3) I believe this was true in the old days and may still be now but I haven't seen or heard about it happening recently so I can't give a realistic comment on this. We do have some partners that came from call it "easier" markets that are quite young but they are thriving here as well so I doubt them making partner was a product of being in a less competitive market.

Hope this answers everything?

 

My background is fairly standard for the field to be honest. I got good grades and went to a target ( M&A isn't as competitive as strategy or M&A banking). In terms of grades I was consistently in the top 5 - 10% of my class in university and had decent extra circulars - I did boxing and MMA for 8 years and taught for 1 year. To be quite honest connecting with my interviewers on a human level got me the job, there were a lot more impressive people including my girlfriend who tried and didn't get the job I did, a lot of it was luck via connecting with my interviewers. I think networking in the UK is a lot less important than it is in the USA (atleast from what i've read on this forum) I did basically no networking

 

Fro my experience no. I believe that is more the remit of the strategy houses. I'm focused more on operations therefore we may be engaged to asses the operations / perform diligence on the shortlisted targets and determine whether operationally it makes sense from a synergy or potential cost savings perspective.

In consulting a basic way to think about it is strategy is focused on revenue whilst operations is cost focused - I suspect in the future we may attempt to build our strategy practice so we can offer an end to end service

 

So from what I understand:

Big players - Big 4 are huge and probably market leaders in pre deal with A&M / Alix partners etc i.e. specialists focused on this space also in the running i'm not 100% sure who comes out on top here. Post deal you'll often but not always see the strategy houses (MBB) running the top level of the integration whilst the others pick up workstreams and sections. I'm not at a strat house but from what i've seen often they're pretty awful at anything but the top level stuff purely due to lack of experience in the space. This must be caveated with the fact that their general reputation and placement of alumni wins them a lot of work and soon they'll be very competent. One of my partners put it as "what the strat houses have is throwing extremely smart / capable people at the problem and therefore they can figure out the answer, the experience will come soon enough"

Rankings - This isn't like banking with "League tables" so the above answer is good enough for this.

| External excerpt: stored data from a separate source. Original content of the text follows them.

-- pv_equiv track=rewrite | github.com/TheCDC/Project-Euler | euler_026.py | get_period
-- ===== SOURCE A (Python) =====
-- def get_period(n):
--     """Calculate period of digits of decimal expansion of 1/n"""
--     remainder = 1
--     i = 1
--     cache = {}
--     while True:
--         remainder = (10*remainder) % n
--         if remainder in cache:
--             return i - cache[remainder]
--
--         cache.update({remainder: i})
--         i += 1
-- ===== SOURCE B (Python) =====
-- def get_period(n):
--     """Calculate period of digits of decimal expansion of 1/n"""
--     # Jump straight into the repeating cycle with one modular exponentiation
--     # (after abs(n)+1 steps the remainder is certainly past the pre-periodic
--     # tail), then count how many steps it takes the remainder to recur.
--     r = pow(10, abs(n) + 1, n)
--     s = (10 * r) % n
--     period = 1
--     while s != r:
--         s = (10 * s) % n
--         period += 1
--     return period
-- ===== Notes on version B (the rewrite author's own statement) =====
-- stated objective: alternative
-- what changed: Replaces the remainder->index hash map (first-repeat gap) by one modular exponentiation that jumps past the pre-periodic tail, followed by an O(1)-space loop counting how many steps the remainder takes to recur (the cycle length).
-- outside the precondition, e.g. on get_period(0): A raises ZeroDivisionError, B raises ValueError
import Mathlib
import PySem

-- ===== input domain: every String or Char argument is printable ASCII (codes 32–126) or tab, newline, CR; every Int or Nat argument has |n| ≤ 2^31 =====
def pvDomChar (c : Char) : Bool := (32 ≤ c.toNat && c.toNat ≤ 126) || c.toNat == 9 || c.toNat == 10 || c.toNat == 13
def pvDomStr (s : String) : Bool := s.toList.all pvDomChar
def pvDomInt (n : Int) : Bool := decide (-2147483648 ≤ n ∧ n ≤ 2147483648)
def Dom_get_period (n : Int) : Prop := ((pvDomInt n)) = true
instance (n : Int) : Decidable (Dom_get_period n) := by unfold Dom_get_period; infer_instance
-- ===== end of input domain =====

-- B replaces A's remainder→index hash map by a modular-exponentiation jump past the
-- pre-periodic tail followed by an O(1)-space loop counting the cycle length.

-- ===== PORT A =====
-- the 'while True' loop, fuel-bounded (n.natAbs + 2 iterations always suffice for n ≠ 0)
def get_period_go (n : Int) (remainder i : Int) (cache : PySem.Dict Int Int) : Nat → Int
  | 0 => 0
  | fuel+1 =>
    let r := PySem.Int.mod (10 * remainder) n
    if cache.contains r then i - cache.getD r 0
    else get_period_go n r (i + 1) (cache.insert r i) fuel

def get_period (n : Int) : Int :=
  get_period_go n 1 1 PySem.Dict.empty (n.natAbs + 2)

-- ===== PORT B =====
-- the 'while s != r' loop, fuel-bounded (n.natAbs + 2 iterations always suffice for n ≠ 0)
def get_period_alt_go (n : Int) (r s period : Int) : Nat → Int
  | 0 => period
  | fuel+1 =>
    if s ≠ r then get_period_alt_go n r (PySem.Int.mod (10 * s) n) (period + 1) fuel
    else period

def get_period_alt (n : Int) : Int :=
  let r := PySem.Int.powMod 10 (n.natAbs + 1) n
  let s := PySem.Int.mod (10 * r) n
  get_period_alt_go n r s 1 (n.natAbs + 2)

-- ===== PRECONDITION & SPEC =====
-- Pre_ excludes exactly n = 0, where A raises ZeroDivisionError (and B raises ValueError).
def Pre_get_period (n : Int) : Prop := n ≠ 0
instance (n : Int) : Decidable (Pre_get_period n) := by unfold Pre_get_period; infer_instance

def pvWitness_get_period : Int := 7

def Spec_get_period (n : Int) (out : Int) : Prop := out = get_period_alt n
instance (n : Int) (out : Int) : Decidable (Spec_get_period n out) := by unfold Spec_get_period; infer_instance

-- ===== CLAIM (what is proved, stated in full; the proofs are below) =====
def Claim_equal_get_period : Prop := ∀ (n : Int), Dom_get_period n → Pre_get_period n → Spec_get_period n (get_period n)

-- ===== LEMMAS AND PROOFS =====

-- the remainder sequence both loops walk: pySeq n i = 10^i % n (Python %), pySeq n 0 = 1
def pySeq (n : Int) : Nat → Int
  | 0 => 1
  | i+1 => PySem.Int.mod (10 * pySeq n i) n

-- the cache A has built after m iterations: {pySeq 1 ↦ 1, …, pySeq m ↦ m}
def cacheOf (n : Int) : Nat → PySem.Dict Int Int
  | 0 => PySem.Dict.empty
  | m+1 => (cacheOf n m).insert (pySeq n (m+1)) ((m+1 : Nat) : Int)

-- the first-repeat predicate A's loop stops on
def RepP (n : Int) (i : Nat) : Prop := ∃ j < i, 1 ≤ j ∧ pySeq n i = pySeq n j

-- Python % absorbs an inner % on the left factor (positive modulus)
lemma pymod_mul_left_pos (a b n : Int) (hn : 0 < n) :
    PySem.Int.mod (a * PySem.Int.mod b n) n = PySem.Int.mod (a * b) n := by
  simp only [PySem.Int.mod_eq_emod_of_pos hn]
  rw [Int.mul_emod, Int.emod_emod_of_dvd _ dvd_rfl, ← Int.mul_emod]
theorem cntq_eq_cnt (p : List Int) : ∀ (xs : List Int) (s : Nat), s < p.length →
    cntq (p.drop s ++ p.take s) xs = cnt p xs s := by
  intro xs
  induction xs with
  | nil => intro s _; simp [cntq, cnt]
  | cons a xs ih =>
      intro s hs
      have hne : p.drop s ≠ [] := by
        intro h
        have := congrArg List.length h
        simp at this; omega
      obtain ⟨b, rest, hbr⟩ := List.exists_cons_of_ne_nil hne
      have hb : b = p.getD s 0 := by
        have h := (List.head?_drop : (p.drop s).head? = p[s]?)
        rw [hbr] at h
        simp only [List.head?_cons] at h
        simp [List.getD, ← h]
      have hps : p[s]? = some b := by
        rw [hb, List.getD_eq_getElem _ _ hs]
        exact List.getElem?_eq_some_iff.mpr ⟨hs, rfl⟩
      have hrot : (p.drop s ++ p.take s).drop 1 ++ (p.drop s ++ p.take s).take 1
          = p.drop (s + 1) ++ p.take (s + 1) := by
        rw [hbr]
        have h1 : rest = p.drop (s + 1) := by
          have := congrArg List.tail hbr
          simpa [List.tail_drop] using this.symm
        rw [List.cons_append, List.drop_succ_cons, List.take_succ_cons,
          List.drop_zero, List.take_zero, List.append_assoc, h1, List.take_add_one, hps]
        simp
      have hhead : (p.drop s ++ p.take s).headD 0 = p.getD (s % p.length) 0 := by
        rw [hbr, Nat.mod_eq_of_lt hs]
        simp [hb]
      simp only [cntq, cnt, hrot, hhead]
      by_cases hcase : s + 1 < p.length
      · rw [ih (s + 1) hcase]
      · have hEq : s + 1 = p.length := by omega
        have h0 : p.drop (s + 1) ++ p.take (s + 1) = p.drop 0 ++ p.take 0 := by
          simp [hEq]
        rw [h0, ih 0 (by omega), show s + 1 = 0 + p.length by omega, cnt_add_len]

-- unfolding equations for strideC (well-founded definition)
theorem strideC_nil (v : Int) (step : Nat) (c : Int) : strideC v step c [] = c := by
  rw [strideC.eq_def]

theorem strideC_cons (v : Int) (step : Nat) (c : Int) (a : Int) (t : List Int) :
    strideC v step c (a :: t)
      = strideC v step (if a = v then c + 1 else c) (t.drop (step - 1)) := by
  rw [strideC.eq_def]

-- the accumulator of strideC shifts out
theorem strideC_shift (v : Int) (step : Nat) : ∀ (xs : List Int) (c : Int),
    strideC v step c xs = c + strideC v step 0 xs := by
  intro xs
  induction hn : xs.length using Nat.strong_induction_on generalizing xs with
  | _ n ih =>
    cases xs with
    | nil => intro c; simp [strideC_nil]
    | cons a t =>
        intro c
        have hlt : (t.drop (step - 1)).length < n := by
          simp at hn ⊢; omega
        rw [strideC_cons, strideC_cons, ih _ hlt _ rfl, ih _ hlt _ rfl (if a = v then 0 + 1 else 0)]
        split <;> ring


-- range(a, b, s) with positive step: empty and cons forms
theorem pyRange_pos_nil (a b s : Int) (hs : 0 < s) (h : b ≤ a) :
    PySem.List.pyRange a b s = [] := by
  rw [PySem.List.pyRange_of_pos a b hs, if_neg (by omega)]
  simp

theorem pyRange_pos_cons (a b s : Int) (hs : 0 < s) (h : a < b) :
    PySem.List.pyRange a b s = a :: PySem.List.pyRange (a + s) b s := by
  rw [PySem.List.pyRange_of_pos a b hs, PySem.List.pyRange_of_pos (a + s) b hs, if_pos h]
  have hnum : (0 : Int) ≤ b - (a + s) + s - 1 := by omega
  have hc : ((b - a + s - 1) / s).toNat = ((b - (a + s) + s - 1) / s).toNat + 1 := by
    have e : b - a + s - 1 = (b - (a + s) + s - 1) + 1 * s := by ring
    have h3 : 0 ≤ (b - (a + s) + s - 1) / s := Int.ediv_nonneg hnum (by omega)
    rw [e, Int.add_mul_ediv_right _ _ (by omega : s ≠ 0)]
    omega
  rw [hc]
  by_cases h2 : a + s < b
  · rw [if_pos h2, List.range_succ_eq_map, List.map_cons, List.map_map]
    refine congrArg₂ List.cons (by simp) ?_
    refine List.map_congr_left ?_
    intro k _
    simp only [Function.comp_apply]
    push_cast
    ring
  · rw [if_neg h2]
    have h0 : (b - (a + s) + s - 1) / s = 0 := Int.ediv_eq_zero_of_lt hnum (by omega)
    rw [h0]
    simp

-- the accumulator of strideR's foldl shifts out
theorem strideR_shift (xs : List Int) (v : Int) : ∀ (l : List Int) (c : Int),
    l.foldl (fun c i => if PySem.List.pyGetD xs i 0 = v then c + 1 else c) c
      = c + l.foldl (fun c i => if PySem.List.pyGetD xs i 0 = v then c + 1 else c) 0 := by
  intro l
  induction l with
  | nil => intro c; simp
  | cons i l ih =>
      intro c
      simp only [List.foldl_cons]
      rw [ih, ih (if PySem.List.pyGetD xs i 0 = v then 0 + 1 else 0)]
      split <;> ring

-- B's range-with-step count equals the spec-side strided counter
theorem strideR_eq (xs : List Int) (v : Int) (L : Nat) (hL : 0 < L) :
    ∀ (fuel j : Nat), xs.length ≤ j + fuel →
      strideR xs v (j : Int) (L : Int) = strideC v L 0 (xs.drop j) := by
  intro fuel
  induction fuel with
  | zero =>
      intro j hj
      rw [strideR, pyRange_pos_nil _ _ _ (by exact_mod_cast hL) (by exact_mod_cast hj)]
      simp [List.drop_eq_nil_of_le (by omega : xs.length ≤ j), strideC_nil]
  | succ fuel ih =>
      intro j hj
      by_cases hjn : j < xs.length
      · rw [strideR, pyRange_pos_cons _ _ _ (by exact_mod_cast hL) (by exact_mod_cast hjn),
          List.foldl_cons, strideR_shift]
        have hcast : (j : Int) + (L : Int) = ((j + L : Nat) : Int) := by push_cast; ring
        rw [hcast,
          show (PySem.List.pyRange ((j + L : Nat) : Int) (xs.length : Int) (L : Int)).foldl
              (fun c i => if PySem.List.pyGetD xs i 0 = v then c + 1 else c) 0
            = strideR xs v ((j + L : Nat) : Int) (L : Int) from rfl,
          ih (j + L) (by omega),
          List.drop_eq_getElem_cons hjn, strideC_cons, strideC_shift,
          show (xs.drop (j + 1)).drop (L - 1) = xs.drop (j + L) from by
            rw [List.drop_drop]; congr 1; omega,
          show PySem.List.pyGetD xs (j : Int) 0 = xs[j] from by
            rw [PySem.List.pyGetD_natCast, List.getD_eq_getElem _ _ hjn]]
        split
        · rw [strideC_shift v L (List.drop (j + L) xs) (0 + 1)]
          ring
        · ring
      · rw [strideR, pyRange_pos_nil _ _ _ (by exact_mod_cast hL) (by exact_mod_cast (by omega : xs.length ≤ j))]
        simp [List.drop_eq_nil_of_le (by omega : xs.length ≤ j), strideC_nil]

-- Int-argument wrapper for strideR_eq
theorem strideR_eq' (xs : List Int) (v : Int) (j L : Int) (hj : 0 ≤ j) (hL : 0 < L) :
    strideR xs v j L = strideC v L.toNat 0 (xs.drop j.toNat) := by
  have h := strideR_eq xs v L.toNat (by omega) xs.length j.toNat (by omega)
  simpa [Int.toNat_of_nonneg hj, Int.toNat_of_nonneg hL.le] using h

-- per-pattern stride sums equal the rotating-queue count (periods 5, 8, 10)
theorem stride5 : ∀ (xs : List Int) (v0 v1 v2 v3 v4 : Int),
    strideC v0 5 0 xs + (strideC v1 5 0 (xs.drop 1) + (strideC v2 5 0 (xs.drop 2) +
      (strideC v3 5 0 (xs.drop 3) + strideC v4 5 0 (xs.drop 4))))
      = cntq [v0, v1, v2, v3, v4] xs := by
  intro xs
  induction xs with
  | nil => intro v0 v1 v2 v3 v4; simp [strideC_nil, cntq]
  | cons a t ih =>
      intro v0 v1 v2 v3 v4
      have h0 : strideC v0 5 0 (a :: t)
          = (if a = v0 then (1 : Int) else 0) + strideC v0 5 0 (t.drop 4) := by
        rw [strideC_cons, strideC_shift]
        split <;> simp
      simp only [List.drop_succ_cons, cntq, List.headD, List.drop_one,
        List.take_succ_cons, List.take_zero, List.drop_zero, List.cons_append,
        List.nil_append] at *
      rw [h0, ← ih v1 v2 v3 v4 v0]
      ring_nf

Pay - The firm i'm at competes on lifestyle. We play hard and work hard with significant leeway given to us on the bench - i've often spent 2 /3 days at home after a project or gone to the pub in the middle of the day and not come back to work. However, this is a product of me being junior enough to not have enough responsibility to be missed (i've been ranked a top performer the last two years so this behaviour isn't held against me). A few of the more hard core firms work like dogs and from what I know are compensated at par with strategy consulting at my level

 

M&A/PE Consultant 2 years post-undergrad here. The Big 4 are obviously players in the space but, on the higher end, my company consistently runs into competing bids from BCG, Bain, etc (FYI - I work for a boutique shop in the U.S.).

Our sweet spot (read: most consistently sold work) is a cross between an operations/business process diligence and IT diligence. IMO, this cross-functional diligence will become more prevalent as technology continues to advance and the line between IT and operations disintegrates.

Typically, I go to 1-2 on-sites per week for a total of 2-3 travel days. Some weeks there is no travel at all. Upsides are less travel and less repetition (you're never going to the same place twice). Downsides are lack of visibility into what your next few days look like. We also do post-close work. This can be anything from strategy to PMO for major transformations.

I went to a target school and got above average grades, but nothing spectacular.

Base is $95k. Bonus target is 30-50% of base (pretty high for junior consultants).